10-10-2007, 09:46 AM
Oh yea, there have been times when I've spent $200 for one week too! I've gotten away from making soo many gourmet meals; around where I live - almonds/mac nuts/cashews are crazy expensive raw! But sunflower seeds are cheap! and go a long way in recipes. I can get a lb of sunflower seeds at whole foods for $1.99 and almonds are around $10.99!!! crazy...I try to buy/make things that are filling - flax seeds/whole or ground; hemp seeds/powder and then the rest I shop around for organic produce. Most of my meals are pretty blah and standard ~ salads/veggies, green juices/smooties then a 1-2x's/week I'll make something "gourmet" as for desserts - standard weeknight is banana ice cream or nuts and maybe twice a month I make somthing like a cake or brownies. Other cheap items are lentils or chick peas for sprouting - soo cheap and very filling. One more tip on saving some $$ is buying some thing not organic - its necessary for some items but others like bananas, pineapple (unless you're juicing and using the skin), mangos, avocados etc. are shown to ok if not organic - whole foods organic avocado = $2.99; food store non organic $1.99!!!
10-10-2007, 10:07 AM
For me, shopping at the local Farmers Markets saves a ton. I can save $20 -$40 every trip by not shopping at the grocery store. I buy things like avos, fruits, etc... there and buy certified organic at the grocery or hfs. Things like greens, bananas, and carrots I always buy organic as I eat so much of those. I grow what I can in containers and buy from local farms and eat seasonally. We are lucky to have a few organic farms locally.

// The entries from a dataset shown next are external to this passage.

-- pv_equiv track=rewrite | github.com/MOKIMOKI0312/bachlor-thesis | AI-Data-Center-Analysis_migration_bundle_20260311/tools/fix_ems_e01.py | fix_p1
-- ===== SOURCE A (Python) =====
-- def fix_p1(lines: list) -> list:
--     """Fix 2 + Fix 3: 删除紧急保护块 + CT_Pump 上限 5000→3300"""
--     new_lines = []
--     inside_if = False
--
--     for item in lines:
--         line = item['program_line']
--
--         # Fix 3: CT_Pump 上限
--         if '5000' in line and 'CT_Pump_Now' in line:
--             item = {'program_line': line.replace('5000', '3300')}
--
--         # Fix 2: 删除 IF Zone_Air_Now > 30 ... ENDIF 块
--         if line.strip().startswith('IF Zone_Air_Now'):
--             inside_if = True
--             continue
--         if inside_if:
--             if line.strip() == 'ENDIF':
--                 inside_if = False
--             continue
--
--         new_lines.append(item)
--
--     return new_lines
-- ===== SOURCE B (Python) =====
-- def fix_p1(lines: list) -> list:
--     """Index-based scan: on an 'IF Zone_Air_Now' line an inner loop consumes the
--     whole block up to and including the next line whose strip() == 'ENDIF'."""
--     out = []
--     i = 0
--     n = len(lines)
--     while i < n:
--         line = lines[i]['program_line']
--         if line.strip().startswith('IF Zone_Air_Now'):
--             i += 1
--             while i < n:
--                 ended = lines[i]['program_line'].strip() == 'ENDIF'
--                 i += 1
--                 if ended:
--                     break
--             continue
--         if '5000' in line and 'CT_Pump_Now' in line:
--             out.append({'program_line': line.replace('5000', '3300')})
--         else:
--             out.append(lines[i])
--         i += 1
--     return out
-- ===== Notes on version B (the rewrite author's own statement) =====
-- stated objective: alternative
-- what changed: Replaces the reentrant inside_if flag threaded through one foldl-style pass by an index-based scan in which an inner loop consumes an entire IF-block (up to and including its ENDIF line) at once, so no state crosses iterations.
import Mathlib
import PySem

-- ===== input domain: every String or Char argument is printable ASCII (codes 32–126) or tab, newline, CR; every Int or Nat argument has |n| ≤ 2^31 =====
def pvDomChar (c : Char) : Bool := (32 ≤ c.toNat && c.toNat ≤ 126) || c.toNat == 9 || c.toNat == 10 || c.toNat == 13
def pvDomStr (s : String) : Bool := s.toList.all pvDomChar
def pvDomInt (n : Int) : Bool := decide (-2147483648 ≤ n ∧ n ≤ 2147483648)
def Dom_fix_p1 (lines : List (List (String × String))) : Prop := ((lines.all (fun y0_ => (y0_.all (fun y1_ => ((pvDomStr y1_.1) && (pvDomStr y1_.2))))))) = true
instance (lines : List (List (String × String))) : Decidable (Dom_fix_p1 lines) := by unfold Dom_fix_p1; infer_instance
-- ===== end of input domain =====

-- B replaces A's reentrant inside_if flag by an index scan whose inner loop drops a whole
-- IF-block at once (objective: alternative decomposition; same O(n) cost).

-- shared accessor: item['program_line'] (under Pre_ the key is present and unique,
-- so first-match lookup equals Python's dict lookup; the getD "" default is never hit inside Pre_)
def getPL (item : List (String × String)) : String :=
  (((item.find? (fun p => p.1 == "program_line")).map (·.2)).getD "")

-- ===== PORT A =====
def fix_p1 (lines : List (List (String × String))) : List (List (String × String)) :=
  (lines.foldl
    (fun (st : List (List (String × String)) × Bool) item =>
      let line := getPL item
      let item' := if PySem.Str.isIn "5000" line && PySem.Str.isIn "CT_Pump_Now" line
                   then [("program_line", PySem.Str.replace line "5000" "3300")] else item
      if PySem.Str.startswith (PySem.Str.strip line) "IF Zone_Air_Now" then (st.1, true)
      else if st.2 then
        (if PySem.Str.strip line == "ENDIF" then (st.1, false) else (st.1, true))
      else (st.1 ++ [item'], st.2))
    ([], false)).1

-- ===== PORT B =====
mutual
def fixGo : List (List (String × String)) → List (List (String × String))
  | [] => []
  | item :: rest =>
    let line := getPL item
    if PySem.Str.startswith (PySem.Str.strip line) "IF Zone_Air_Now" then fixSkip rest
    else if PySem.Str.isIn "5000" line && PySem.Str.isIn "CT_Pump_Now" line
      then [("program_line", PySem.Str.replace line "5000" "3300")] :: fixGo rest
      else item :: fixGo rest
def fixSkip : List (List (String × String)) → List (List (String × String))
  | [] => []
  | item :: rest =>
    if PySem.Str.strip (getPL item) == "ENDIF" then fixGo rest else fixSkip rest
end

def fix_p1_alt (lines : List (List (String × String))) : List (List (String × String)) :=
  fixGo lines

-- ===== PRECONDITION & SPEC =====
-- Pre_ excludes items missing the 'program_line' key (Python A raises KeyError there) and
-- items with duplicate keys, where the assoc-list encoding of a Python dict is ambiguous.
def Pre_fix_p1 (lines : List (List (String × String))) : Prop :=
  ∀ item ∈ lines, (item.map (·.1)).Nodup ∧ "program_line" ∈ item.map (·.1)
instance (lines : List (List (String × String))) : Decidable (Pre_fix_p1 lines) := by
  unfold Pre_fix_p1; infer_instance

def pvWitness_fix_p1 : (List (List (String × String))) :=
  [[("program_line", "SET CT_Pump_Now = 5000")], [("program_line", "IF Zone_Air_Now > 30")],
   [("program_line", "ENDIF")], [("program_line", "y")]]

def Spec_fix_p1 (lines : List (List (String × String))) (out : List (List (String × String))) : Prop := out = fix_p1_alt lines
instance (lines : List (List (String × String))) (out : List (List (String × String))) : Decidable (Spec_fix_p1 lines out) := by unfold Spec_fix_p1; infer_instance

-- ===== CLAIM (what is proved, stated in full; the proofs are below) =====
def Claim_equal_fix_p1 : Prop := ∀ (lines : List (List (String × String))), Dom_fix_p1 lines → Pre_fix_p1 lines → Spec_fix_p1 lines (fix_p1 lines)

-- ===== LEMMAS AND PROOFS =====

-- an 'IF Zone_Air_Now' prefix rules the stripped line out as 'ENDIF'
theorem strip_if_ne_endif (s : String)
    (h : PySem.Str.startswith (PySem.Str.strip s) "IF Zone_Air_Now" = true) :
    (PySem.Str.strip s == "ENDIF") = false := by
  by_contra hne
  have he : PySem.Str.strip s = "ENDIF" := by
    cases hb : (PySem.Str.strip s == "ENDIF") with
    | false => exact absurd hb hne
    | true => exact of_decide_eq_true hb
  rw [he] at h
  exact absurd h (by decide)

-- loop invariant: A's fold from (acc, false) produces acc ++ fixGo, and from (acc, true) acc ++ fixSkip
theorem fold_inv (lines : List (List (String × String)))
    (acc : List (List (String × String))) :
    ((lines.foldl
      (fun (st : List (List (String × String)) × Bool) item =>
        let line := getPL item
        let item' := if PySem.Str.isIn "5000" line && PySem.Str.isIn "CT_Pump_Now" line
                     then [("program_line", PySem.Str.replace line "5000" "3300")] else item
        if PySem.Str.startswith (PySem.Str.strip line) "IF Zone_Air_Now" then (st.1, true)
        else if st.2 then
          (if PySem.Str.strip line == "ENDIF" then (st.1, false) else (st.1, true))
        else (st.1 ++ [item'], st.2))
      (acc, false)).1 = acc ++ fixGo lines)
    ∧ ((lines.foldl
      (fun (st : List (List (String × String)) × Bool) item =>
        let line := getPL item
        let item' := if PySem.Str.isIn "5000" line && PySem.Str.isIn "CT_Pump_Now" line
                     then [("program_line", PySem.Str.replace line "5000" "3300")] else item
        if PySem.Str.startswith (PySem.Str.strip line) "IF Zone_Air_Now" then (st.1, true)
        else if st.2 then
          (if PySem.Str.strip line == "ENDIF" then (st.1, false) else (st.1, true))
        else (st.1 ++ [item'], st.2))
      (acc, true)).1 = acc ++ fixSkip lines) := by
  induction lines generalizing acc with
  | nil => simp [fixGo, fixSkip]
  | cons item rest ih =>
    constructor
    · simp only [List.foldl_cons, fixGo]
      by_cases hif : PySem.Str.startswith (PySem.Str.strip (getPL item)) "IF Zone_Air_Now" = true
      · simp only [hif, if_true]
        exact (ih acc).2
      · simp only [hif, if_false, Bool.false_eq_true]
        by_cases hr : (PySem.Str.isIn "5000" (getPL item) && PySem.Str.isIn "CT_Pump_Now" (getPL item)) = true
        · simp only [hr, if_true]
          rw [(ih (acc ++ [[("program_line", PySem.Str.replace (getPL item) "5000" "3300")]])).1]
          simp
        · simp only [hr, if_false, Bool.false_eq_true]
          rw [(ih (acc ++ [item])).1]
          simp
    · simp only [List.foldl_cons, fixSkip]
      by_cases hif : PySem.Str.startswith (PySem.Str.strip (getPL item)) "IF Zone_Air_Now" = true
      · simp only [hif, if_true, strip_if_ne_endif _ hif, Bool.false_eq_true, if_false]
        exact (ih acc).2
      · simp only [hif, if_false, Bool.false_eq_true]
        by_cases he : (PySem.Str.strip (getPL item) == "ENDIF") = true
        · simp only [he, if_true]
          exact (ih acc).1
        · simp only [he, if_false, Bool.false_eq_true]
          exact (ih acc).2

-- ===== VERDICT (by name: the statement is the Claim_ definition above) =====
theorem fix_p1_spec : Claim_equal_fix_p1 := by
  intro lines _ _
  unfold Spec_fix_p1 fix_p1 fix_p1_alt
  simpa using (fold_inv lines []).1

It was expensive to set up initially, but then a lot cheaper than buying a stove and all cooked people buy to set up a kitchen. I set up my entire raw kitchen for less than the cost of a stove. :D Also, cooked people spend a ton on steaks, health insurance, medication, etc... I'm actually saving a ton in the long run by being raw.
10-10-2007, 10:12 AM
If you can find a local organic food co-op in your area, you can save money compared to buying from the grocery/hfs.
10-10-2007, 10:35 AM
I've always spent loads on food - non-raw is quite expensive too :o I think I spend less on raw than I did before cos I'm not buying expensive junk food.
Sprouts are cheap.
Growing your own veg is cheap if you have the space. I can save a fortune on tomatoes for example!
I buy a lot of things when they are on special deals "Buy One Get One Free" or "Half Pack Price" Avocados were on special last week so I had them. This week they are back to the normal price so I'm having other things.
10-10-2007, 11:15 AM
These are great tips!
Lilly the Naiad
10-10-2007, 04:36 PM
This has been my issue as well, but I concur that it mostly happens to people in the beginning until they begin to adapt to eating raw. Frankly the amount of food you consume is reduced over time and at least for me, I started making all sorts of very complex things and now I'm happy just putting two or three things together for a dish.
Your taste buds change and so does your food bill as a result. I'd suggest you make alot of green smoothies, they help curb cravings, you get full from them and feel very energized without mentioning the nutrition value surpasses most complicated raw food dishes.
I've also laid the nuts down. I was never much of a nut eater to begin with, or crazy about fat either except for cheese. When I eat more than a handful of nuts I end up feeling very heavy and uncomfortable. The great thing is sunflower seeds are awesome, more nutritious and cheaper. - If I'm going for a fancy dish I'll get the fancy nuts, otherwise I'm happy with walnuts and almonds for milks or 'meat', and sunflower seeds for everything else.
I'd also be clueless in the supermarket and would just buy random vegetables and fruits, many times something would lay stranded without me knowing what to do with it and it would go bad. Which is where green smoothies help because all you need is leafy greens and fruit, you can't go wrong. :)
Over time you start figuring out what things are indispensable in your kitchen and which are treats as with any cooked diet, you can't always go for the very tasty things and have to grow into the cheaper ones!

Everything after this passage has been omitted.